Directions for this task: From the data below, return the exact lines starting at the line containing "k).2.2.2.2.2.2.1) D.items hitems]" and ending at the line containing "exact PySem.Dict.nodup_keys_foldl_insert_key objects_dict", both included, and nothing else.

═════ Source records

-- the core exchange: B's items-driven sum = A's category-list sum
lemma core (r : String) (objs : List String)
    (hm : ∀ k, mOf r (idxB.getD k []) = (objs.count k : Int)) :
    ∀ L : List (String × Int), (L.map Prod.fst).Nodup →
      ((L.map (fun p => p.2 * mOf r (idxB.getD p.1 []))).sum) = gsum objs (PySem.Dict.mk L) := by
  intro L
  induction L with
  | nil =>
    intro _
    have h0 : ∀ o : String, (PySem.Dict.mk ([] : List (String × Int))).getD o 0 = 0 := fun o => rfl
    simp [gsum, h0]
  | cons p t ih =>
    intro hnd
    rw [List.map_cons, List.nodup_cons] at hnd
    obtain ⟨h1, h2⟩ := hnd
    simp only [List.map_cons, List.sum_cons]
    have hp : (p.1, p.2) = p := rfl
    rw [← hp, gsum_cons _ _ _ _ h1, ← ih h2, hm]
    ring

lemma scores_eq (D : PySem.Dict String Int) (hnd : D.keys.Nodup) : scoresA D = scoresB D := by
  have hitems : (D.items.map Prod.fst).Nodup := hnd
  have hmkD : PySem.Dict.mk D.items = D := rfl
  have hA : (scoresA D).keys = roomsB := by
    unfold scoresA
    rw [keys_outerA D catsA _ (by decide)]
    decide
  have hB : (scoresB D).keys = roomsB := by
    unfold scoresB
    exact keys_outerB D.items _ (by decide)
  apply PySem.Dict.ext
  rw [PySem.Dict.items_eq_map_keys _ (by rw [hA]; decide) 0,
    PySem.Dict.items_eq_map_keys _ (by rw [hB]; decide) 0, hA, hB]
  have eA := getD_outerA D catsA (catsA.foldl (fun d c => d.insert c.1 0) PySem.Dict.empty)
  have eB := getD_outerB D.items (roomsB.foldl (fun d r => d.insert r 0) PySem.Dict.empty)
  simp only [roomsB, List.map_cons, List.map_nil]
  refine congrArg₂ _ ?_ (congrArg₂ _ ?_ (congrArg₂ _ ?_ (congrArg₂ _ ?_ (congrArg₂ _ ?_
    (congrArg₂ _ ?_ (congrArg₂ _ ?_ (congrArg₂ _ ?_ rfl))))))) <;>
  · refine congrArg _ ?_
    show (scoresA D).getD _ 0 = (scoresB D).getD _ 0
    unfold scoresA scoresB
    rw [eA, eB]
    first
    | rw [core _ _ (fun k => (mult_count k).1) D.items hitems]
    | rw [core _ _ (fun k => (mult_count k).2.1) D.items hitems]
    | rw [core _ _ (fun k => (mult_count k).2.2.1) D.items hitems]
    | rw [core _ _ (fun k => (mult_count k).2.2.2.1) D.items hitems]
    | rw [core _ _ (fun k => (mult_count k).2.2.2.2.1) D.items hitems]
    | rw [core _ _ (fun k => (mult_count k).2.2.2.2.2.1) D.items hitems]
    | rw [core _ _ (fun k => (mult_count k).2.2.2.2.2.2.1) D.items hitems]
    | rw [core _ _ (fun k => (mult_count k).2.2.2.2.2.2.2) D.items hitems]
    simp [catsA, roomsB, hmkD, PySem.Dict.getD_insert]

lemma detected_nodup (objects_dict : List (String × Int)) : (detectedA objects_dict).keys.Nodup := by
  unfold detectedA
  exact PySem.Dict.nodup_keys_foldl_insert_key objects_dict
    (fun p => PySem.Str.strip (PySem.Str.lower p.1)) (fun _ p => p.2) PySem.Dict.empty
    PySem.Dict.nodup_keys_empty

-- ===== VERDICT (by name: the statement is the Claim_ definition above) =====
theorem classify_room_from_objects_multi_label_count_spec : Claim_equal_classify_room_from_objects_multi_label_count := by
  intro objects_dict min_score _
  unfold Spec_classify_room_from_objects_multi_label_count
  unfold classify_room_from_objects_multi_label_count classify_room_from_objects_multi_label_count_alt
  have hd : detectedB objects_dict = detectedA objects_dict := rfl
  rw [hd, scores_eq (detectedA objects_dict) (detected_nodup objects_dict)]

══════════

Solved problem:
    | rw [core _ _ (fun k => (mult_count k).2.2.2.2.2.2.1) D.items hitems]
    | rw [core _ _ (fun k => (mult_count k).2.2.2.2.2.2.2) D.items hitems]
    simp [catsA, roomsB, hmkD, PySem.Dict.getD_insert]

lemma detected_nodup (objects_dict : List (String × Int)) : (detectedA objects_dict).keys.Nodup := by
  unfold detectedA
  exact PySem.Dict.nodup_keys_foldl_insert_key objects_dict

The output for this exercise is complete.